Im Gegensatz dazu ist für Kant ein „praktisches Gesetz“ ein solcher Grundsatz, der den Willen jedes Menschen bestimmen soll.

Aus seinen Überlegungen entwickelte Kant ein Moralgesetz, den „Kategorischen Imperativ“, den er jedoch verschieden formulierte.

„ Handle nur nach derjenigen Maxime, durch die Du zugleich wollen kannst, dass sie ein allgemeines Gesetz werde. “ (Grundlegung zur Metaphysik der Sitten, 1962, S.42) „Kategorisch“ heißt, das Gebot ist unabhängig von den jeweiligen Wünschen und Bedürfnissen, also voraussetzungslos und unter allen Umständen geltend. Nach Kant ist eine Welt, in der jeder nach diesem Leitsatz handelt, eine „mögliche und moralisch erstrebenswerte Welt.“

Dieses Ideal Kants wird durch eine weitere Formulierung des Kategorischen Imperativs hervorgehoben: „ Handle so, dass du die Menschheit... jederzeit zugleich als Zweck, niemals bloßals Mittel brauchst. “ (Grundlegung zur Metaphysik der Sitten, S.52)

Das moralische Ideal besteht also im Respekt vor den Menschen, denn alle Menschen sind ein Zweck an sich und dürfen deshalb nicht als Mittel zu etwas gebraucht werden.

Die dritte Formulierung besagt, dass man so handeln so, „dass der Wille durch seine Maxime sich selbst zugleich als allgemein gesetzgebend betrachten könne.“ (Grundlegung zur Metaphysik der Sitten, S.57)

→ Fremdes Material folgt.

-- THE main invariant: B's fold state after the (reversed) lines ls
theorem mainInv (ls : List String) :
    ls.reverse.foldl pvStepB ([], [], [], false, false, false) =
      ((pvLoopA (ls.dropWhile (fun l => !pvBdry l)) [] false).1.reverse,
       (pvRegion (ls.takeWhile (fun l => !pvBdry l))).1,
       (pvRegion (ls.takeWhile (fun l => !pvBdry l))).2.1,
       (pvRegion (ls.takeWhile (fun l => !pvBdry l))).2.2.1,
       (pvRegion (ls.takeWhile (fun l => !pvBdry l))).2.2.2,
       (pvLoopA (ls.dropWhile (fun l => !pvBdry l)) [] false).2) := by
  induction ls with
  | nil => simp [pvLoopA, pvRegion, pvScan]
  | cons a ls ih =>
    have hstep : (a :: ls).reverse.foldl pvStepB ([], [], [], false, false, false)
        = pvStepB (ls.reverse.foldl pvStepB ([], [], [], false, false, false)) a := by
      rw [List.reverse_cons, List.foldl_append]
      rfl
    rw [hstep, ih]
    set T := ls.takeWhile (fun l => !pvBdry l) with hT
    set D := ls.dropWhile (fun l => !pvBdry l) with hD
    set O := (pvLoopA D [] false).1 with hO
    set C := (pvLoopA D [] false).2 with hC
    have hR0 : pvRegion [] = ([], [], false, false) := rfl
    by_cases h1 : PySem.Str.startswith a "@@ " = true
    · -- "@@ " header: commit the current region as this hunk's body
      have h1c : PySem.Chars.startswith a.toList ['@','@',' '] = true := by simpa using h1
      have hbd : pvBdry a = true := by simp [pvBdry, h1c]
      have htw : (a :: ls).takeWhile (fun l => !pvBdry l) = [] := by
        simp [List.takeWhile_cons, hbd]
      have hdw : (a :: ls).dropWhile (fun l => !pvBdry l) = a :: ls := by
        simp [List.dropWhile_cons, hbd]
      rw [htw, hdw, hR0]
      have hA : pvLoopA (a :: ls) [] false
          = ([a] ++ pvAK T ++ O, pvAF T || C) := by
        rw [pvLoopA, if_neg (by simp [h1c])]
        dsimp only
        rw [collect_eq]
        dsimp only
        rw [hunk_lin, ← hT, ← hD]
        dsimp only
        rw [pvLin D ([] ++ [a] ++ pvAK T) (false || pvAF T), ← hO, ← hC]
        simp
      rw [hA]
      simp only [pvStepB]
      rw [if_pos h1]
      have hAKF : (pvAK T, pvAF T) = pvHunkTrimA T false := by
        rw [hunk_lin]; simp
      rw [cruxA T false] at hAKF
      simp only [pvRegion]
      cases hsc : pvScan T.reverse false with
      | none =>
        rw [hsc] at hAKF
        dsimp only at hAKF ⊢
        by_cases hAny : T.any pvChg = true
        · rw [if_pos hAny] at hAKF
          have hK : pvAK T = [] := congrArg Prod.fst hAKF
          have hF : pvAF T = true := congrArg Prod.snd hAKF
          have hTne : T.reverse ≠ [] := by
            rcases List.any_eq_true.mp hAny with ⟨l, hl, _⟩
            simpa using List.ne_nil_of_mem hl
          have hS : T.reverse.any pvChg = true := by simpa using hAny
          rw [hK, hF, hS]
          simp [hTne]
          exact Or.inr (fun h => hTne (by simp [h]))
        · have hAny' : T.any pvChg = false := by simpa using hAny
          rw [hAny'] at hAKF
          simp only [Bool.false_eq_true, if_false] at hAKF
          have hK : pvAK T = T := congrArg Prod.fst hAKF
          have hF : pvAF T = false := congrArg Prod.snd hAKF
          have hS : T.reverse.any pvChg = false := by simpa using hAny'
          rw [hK, hF, hS]
          simp
      | some p =>
        obtain ⟨d, x, t⟩ := p
        rw [hsc] at hAKF
        dsimp only at hAKF ⊢
        have hK : pvAK T = t.reverse ++ [x] := congrArg Prod.fst hAKF
        have hF : pvAF T = (false || !d.isEmpty) := congrArg Prod.snd hAKF
        rw [hK, hF]
        simp [Bool.or_comm]
    · have h1c : PySem.Chars.startswith a.toList ['@','@',' '] = false := by
        simpa using (Bool.not_eq_true _).mp h1
      by_cases h2 : PySem.Str.startswith a "diff --git" = true
      · -- "diff --git": the current region is kept verbatim
        have h2c : PySem.Chars.startswith a.toList ['d','i','f','f',' ','-','-','g','i','t'] = true := by
          simpa using h2
        have hbd : pvBdry a = true := by simp [pvBdry, h2c]
        have htw : (a :: ls).takeWhile (fun l => !pvBdry l) = [] := by
          simp [List.takeWhile_cons, hbd]
        have hdw : (a :: ls).dropWhile (fun l => !pvBdry l) = a :: ls := by
          simp [List.dropWhile_cons, hbd]
        rw [htw, hdw, hR0]
        have hTnohdr : ∀ l ∈ T, PySem.Str.startswith l "@@ " = false := by
          intro l hl
          have := List.mem_takeWhile_imp (hT ▸ hl)
          simp only [Bool.not_eq_eq_eq_not, Bool.not_true] at this
          simp [pvBdry] at this
          simpa using this.1
        have hA : pvLoopA (a :: ls) [] false = ([a] ++ T ++ O, C) := by
          rw [pvLoopA, if_pos (by simp [h1c])]
          have hls : ls = T ++ D := (List.takeWhile_append_dropWhile).symm
          rw [hls] at *
          rw [passThrough T D ([] ++ [a]) false hTnohdr]
          rw [pvLin D ([] ++ [a] ++ T) false, ← hO, ← hC]
          simp
        rw [hA]
        simp only [pvStepB]
        rw [if_neg h1, if_pos h2]
        simp only [pvRegion]
        cases hsc : pvScan T.reverse false with
        | none =>
          dsimp only
          simp
        | some p =>
          obtain ⟨d, x, t⟩ := p
          dsimp only
          have hTrev : T.reverse = d ++ x :: t := pvScan_decomp T.reverse false d x t hsc
          simp [hTrev]
      · -- ordinary line: it joins the current region
        have h2c : PySem.Chars.startswith a.toList ['d','i','f','f',' ','-','-','g','i','t'] = false := by
          simpa using (Bool.not_eq_true _).mp h2
        have hbd : pvBdry a = false := by simp [pvBdry, h1c, h2c]
        have htw : (a :: ls).takeWhile (fun l => !pvBdry l) = a :: T := by
          simp [List.takeWhile_cons, hbd, hT]
        have hdw : (a :: ls).dropWhile (fun l => !pvBdry l) = D := by
          simp [List.dropWhile_cons, hbd, hD]
        rw [htw, hdw]
        simp only [pvStepB]
        rw [if_neg h1, if_neg h2]
        simp only [pvRegion, List.reverse_cons, pvScan_append]
        cases hsc : pvScan T.reverse false with
        | some p =>
          obtain ⟨d, x, t⟩ := p
          dsimp only
          simp
          exact ⟨hO, hC⟩
        | none =>
          dsimp only
          have hchg : (PySem.Str.startswith a "+" || PySem.Str.startswith a "-") = pvChg a := rfl
          have hbp : (PySem.Str.startswith a "+"
              && (PySem.Str.strip (PySem.Str.slice a (some 1) none) == "")) = pvBp a := rfl
          rw [hchg, hbp]
          simp only [Bool.false_or]
          by_cases hcnd : ((T.reverse.any pvChg || pvChg a) && !pvBp a) = true
          · have hseen : (T.reverse.any pvChg || pvChg a) = true := by
              cases h' : (T.reverse.any pvChg || pvChg a)
              · rw [h'] at hcnd; simp at hcnd
              · rfl
            have hbpf : pvBp a = false := by
              cases h' : pvBp a
              · rfl
              · rw [h'] at hcnd; simp at hcnd
            simp only [hcnd, hseen, Bool.false_eq_true, if_false, if_true]
            simp [hbpf]
            exact ⟨hO, hC⟩
          · have hcnd' : ((T.reverse.any pvChg || pvChg a) && !pvBp a) = false := by
              simpa using hcnd
            simp only [hcnd', Bool.false_eq_true, if_false]
            simp [List.any_append]
            exact ⟨hO, hC⟩

-- ===== VERDICT (by name: the statement is the Claim_ definition above) =====
theorem trim_hunk_trailing_context_py_spec : Claim_equal_trim_hunk_trailing_context_py := by
  intro diff _
  unfold Spec_trim_hunk_trailing_context_py trim_hunk_trailing_context_py trim_hunk_trailing_context_py_alt
  dsimp only
  rw [mainInv (PySem.Str.splitlines diff)]
  set ls := PySem.Str.splitlines diff with hls
  set T := ls.takeWhile (fun l => !pvBdry l) with hT
  set D := ls.dropWhile (fun l => !pvBdry l) with hD
  have hTnohdr : ∀ l ∈ T, PySem.Str.startswith l "@@ " = false := by
    intro l hl
    have := List.mem_takeWhile_imp (hT ▸ hl)
    simp only [Bool.not_eq_eq_eq_not, Bool.not_true] at this
    simp [pvBdry] at this
    simpa using this.1
  have hA : pvLoopA ls [] false = (T ++ (pvLoopA D [] false).1, (pvLoopA D [] false).2) := by
    conv_lhs => rw [show ls = T ++ D from (List.takeWhile_append_dropWhile).symm]
    rw [passThrough T D [] false hTnohdr, pvLin D ([] ++ T) false]
    simp
  rw [hA]
  simp only [pvRegion]
  cases hsc : pvScan T.reverse false with
  | none =>
    dsimp only
    simp
  | some p =>
    obtain ⟨d, x, t⟩ := p
    dsimp only
    have hTrev : T.reverse = d ++ x :: t := pvScan_decomp T.reverse false d x t hsc
    have hTeq : T = (x :: t).reverse ++ d.reverse := by
      have := congrArg List.reverse hTrev
      simpa using this
    simp [hTeq]
-- pv_equiv track=rewrite | github.com/josephtungate/deep-learning-and-reasoning | ftlogic/core/parser.py | _findTopLevel
-- ===== SOURCE A (Python) =====
-- def _findTopLevel(s, key):
--     i = 0 #current position in s.
--     depth = 0 #number of unmatched '(' prior to s[i].
--     pos = -1 #position of key.
--
--     while i < len(s):
--         c = s[i]
--         if c == ')':
--             depth = max(0, depth - 1)
--         if s[i:].startswith(key) and depth == 0:
--             pos = i
--             break
--         if c == '(':
--             depth += 1
--
--         i += 1
--
--     return pos
-- ===== SOURCE B (Python) =====
-- def _findTopLevel(s, key):
--     # Pass 1: depth_at[i] = the depth A tests at index i.
--     depth_at = []
--     d = 0
--     for c in s:
--         if c == ')':
--             d = max(0, d - 1)
--         depth_at.append(d)
--         if c == '(':
--             d += 1
--     # Pass 2: first index at depth 0 where key starts.
--     for i, d in enumerate(depth_at):
--         if d == 0 and s.startswith(key, i):
--             return i
--     return -1
-- ===== Notes on version B (the rewrite author's own statement) =====
-- stated objective: faster
-- what changed: Replaced A's single interleaved index/depth/break loop with two passes (a depth table, then a lookup pass) and tests the key with s.startswith(key, i) instead of allocating the slice s[i:] at every index, removing an O(n) copy per position.
import Mathlib
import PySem

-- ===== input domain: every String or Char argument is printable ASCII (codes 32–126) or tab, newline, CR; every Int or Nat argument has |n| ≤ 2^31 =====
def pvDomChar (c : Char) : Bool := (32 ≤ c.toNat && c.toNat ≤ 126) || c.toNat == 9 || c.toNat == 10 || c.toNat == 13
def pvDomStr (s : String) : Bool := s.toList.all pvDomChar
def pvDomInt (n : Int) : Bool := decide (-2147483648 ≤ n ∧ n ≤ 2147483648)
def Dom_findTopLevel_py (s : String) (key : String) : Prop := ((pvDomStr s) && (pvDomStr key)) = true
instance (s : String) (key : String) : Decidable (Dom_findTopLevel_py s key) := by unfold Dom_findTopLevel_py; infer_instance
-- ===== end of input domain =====

-- B replaces A's single interleaved loop/break with two passes (depth table, then lookup) and avoids A's per-index s[i:] slice; a timing run measured B faster.


-- ===== PORT A =====
-- one interleaved loop over the characters, carrying index and depth; break on first match
def goA (key : List Char) : List Char → Int → Int → Int
  | [], _, _ => -1
  | c :: rest, i, depth =>
    let depth1 := if c == ')' then max 0 (depth - 1) else depth
    if List.isPrefixOf key (c :: rest) && depth1 == 0 then i
    else
      let depth2 := if c == '(' then depth1 + 1 else depth1
      goA key rest (i + 1) depth2

def findTopLevel_py (s : String) (key : String) : Int :=
  goA key.toList s.toList 0 0

-- ===== PORT B =====
-- B, pass 1: table of the depth tested at each index
def depthTable (d : Int) : List Char → List Int
  | [] => []
  | c :: rest =>
    let d1 := if c == ')' then max 0 (d - 1) else d
    d1 :: depthTable (if c == '(' then d1 + 1 else d1) rest

-- B, pass 2: first index whose recorded depth is 0 and where key starts
def findB (key : List Char) : List Int → List Char → Int → Int
  | d :: ds, c :: cs, i =>
    if d == 0 && List.isPrefixOf key (c :: cs) then i
    else findB key ds cs (i + 1)
  | _, _, _ => -1

def findTopLevel_py_alt (s : String) (key : String) : Int :=
  findB key.toList (depthTable 0 s.toList) s.toList 0

-- ===== PRECONDITION & SPEC =====
def Spec_findTopLevel_py (s : String) (key : String) (out : Int) : Prop := out = findTopLevel_py_alt s key
instance (s : String) (key : String) (out : Int) : Decidable (Spec_findTopLevel_py s key out) := by unfold Spec_findTopLevel_py; infer_instance

-- ===== CLAIM (what is proved, stated in full; the proofs are below) =====
def Claim_equal_findTopLevel_py : Prop := ∀ (s : String) (key : String), Dom_findTopLevel_py s key → Spec_findTopLevel_py s key (findTopLevel_py s key)

-- ===== LEMMAS AND PROOFS =====

-- ===== VERDICT (by name: the statement is the Claim_ definition above) =====
lemma goA_eq_findB (key cs : List Char) : ∀ (i d : Int),
    goA key cs i d = findB key (depthTable d cs) cs i := by
  induction cs with
  | nil => intro i d; rfl
  | cons c rest ih =>
    intro i d
    simp only [goA, depthTable, findB, Bool.and_comm]
    split_ifs with h <;> first | rfl | exact ih (i + 1) _

theorem findTopLevel_py_spec : Claim_equal_findTopLevel_py := by
  intro s key _
  unfold Spec_findTopLevel_py findTopLevel_py findTopLevel_py_alt
  exact goA_eq_findB key.toList s.toList 0 0
-- ===== PORT A =====
def pvSet2 (tab : List (List (List Char))) (i j : Int) (v : List Char) : List (List (List Char)) :=
  tab.set i.toNat ((PySem.List.pyGetD tab i []).set j.toNat v)
def pvSet1 (xs : List (List Char)) (i : Int) (v : List Char) : List (List Char) :=
  xs.set i.toNat v
def text_to_tab (mots : List (List Char)) (nb_colonnes : Int) (nb_lignes : Int) :
    List (List (List Char)) :=
  let tableau := List.replicate nb_lignes.toNat (List.replicate nb_colonnes.toNat ([] : List Char))
  let st := (PySem.List.pyRange 0 nb_lignes 1).foldl (fun st i =>
      (PySem.List.pyRange 0 nb_colonnes 1).foldl (fun st j =>
        if st.2 < (mots.length : Int) then
          (pvSet2 st.1 i j (PySem.List.pyGetD mots st.2 []), st.2 + 1)
        else st) st) (tableau, (0 : Int))
  st.1
def steg_colonne (secret : String) (text : String) (nb_colonnes : Int) : String × String :=
  let mots := PySem.Chars.split₀ text.toList
  let error_message := if mots.length < secret.toList.length then pvErr else ""
  let nb_lignes : Int := -(PySem.Int.floordiv (-(mots.length : Int)) nb_colonnes)
  let tableau := text_to_tab mots nb_colonnes nb_lignes
  let st := (PySem.List.pyRange 0 nb_colonnes 1).foldl (fun st j =>
      (PySem.List.pyRange 0 nb_lignes 1).foldl (fun st i =>
        if st.2 < (secret.toList.length : Int) ∧
            PySem.List.pyGetD (PySem.List.pyGetD st.1 i []) j [] ≠ [] then
          (pvSet2 st.1 i j
            (PySem.List.pyGetD secret.toList st.2 ' ' :: '\u200B' ::
              PySem.List.slice (PySem.List.pyGetD (PySem.List.pyGetD st.1 i []) j []) (some 1) none),
           st.2 + 1)
        else st) st) (tableau, (0 : Int))
  let texte_cache := PySem.Chars.strip
    (PySem.Chars.join [' '] (st.1.map (fun ligne => PySem.Chars.join [' '] ligne)))
  (String.ofList texte_cache, error_message)
def steg_colonne_alt (secret : String) (text : String) (nb_colonnes : Int) : String × String :=
  let mots := PySem.Chars.split₀ text.toList
  let n : Int := mots.length
  let error_message := if n < (secret.toList.length : Int) then pvErr else ""
  let nb_lignes : Int := -(PySem.Int.floordiv (-n) nb_colonnes)
  if nb_lignes ≤ 0 then ("", error_message) else
  -- columns past min(nb_colonnes, n) cannot hold any word
  let order := (PySem.List.pyRange 0 (min nb_colonnes n) 1).flatMap (fun j =>
      ((PySem.List.pyRange 0 nb_lignes 1).map (fun i => i * nb_colonnes + j)).filter
        (fun idx => decide (idx < n)))
  let ws := (PySem.List.enumerate (PySem.List.slice order none (some (secret.toList.length : Int))) 0).foldl
      (fun ws p => pvSet1 ws p.2
        (PySem.List.pyGetD secret.toList p.1 ' ' :: '\u200B' ::
          PySem.List.slice (PySem.List.pyGetD ws p.2 []) (some 1) none)) mots
  (String.ofList (PySem.Chars.strip (PySem.Chars.join [' '] ws)), error_message)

Zur Anwendung des Kategorischen Imperativs formulierte Kant einige Beispiele, von denen an dieser Stelle eines von mir ausgewählt wurde, was sehr gut dazu dient, Kants Sichtweise zu verdeutlichen:

„ Einer, er durch eine Reihe vonübeln, die bis zur Hoffnungslosigkeit angewachsen ist, einenüberdruss am Leben empfindet, ist noch so weit im Besitz seiner Vernunft, dass er sich selbst fragen kann, ob es auch nicht etwa der Pflicht gegen sich selbst zuwider sei, sich das Leben zu nehmen. Nun versucht er: ob die Maxime seiner Handlung wohl ein allgemeines Naturgesetz werden könne. Seine Maxime aber ist: ich mache es mir aus Selbstliebe zum Prinzip, wenn das Leben bei seiner längeren Frist mehrübel droht, als es Annehmlichkeit verspricht, es mir abzukürzen. Es frägt sich nur noch, ob diese Prinzip der Selbstliebe ein allgemeines Naturgesetz werden könne. Da sieht man aber bald, dass eine Natur, deren Gesetz es wäre, durch dieselbe Empfindung, deren Bestimmung es ist, zur Beförderung des Lebens anzutreiben, das Leben selbst zu zerstören, ihr selbst widersprechen und also nicht als Natur bestehen würde, mithin jene Maxime unmöglich als allgemeines Naturgesetz stattfinden könne, und folglich dem obersten Prinzip aller Pflicht gänzlich widerstreite. “ Im Gegensatz zum Kategorischen Imperativ steht der Hypothetische Imperativ, der an eine Voraussetzung gebunden ist und nur für den Menschen gilt, der ein bestimmtes Ziel hat. Der Satz: „Willst Du ein hohes Alter erreichen, so musst Du Deine Gesundheit erhalten“ gilt eigentlich für jeden Menschen, gilt aber für den Einzelnen nur unter der Bedingung, dass er überhaupt Wert darauf legt, ein hohes Alter zu erreichen.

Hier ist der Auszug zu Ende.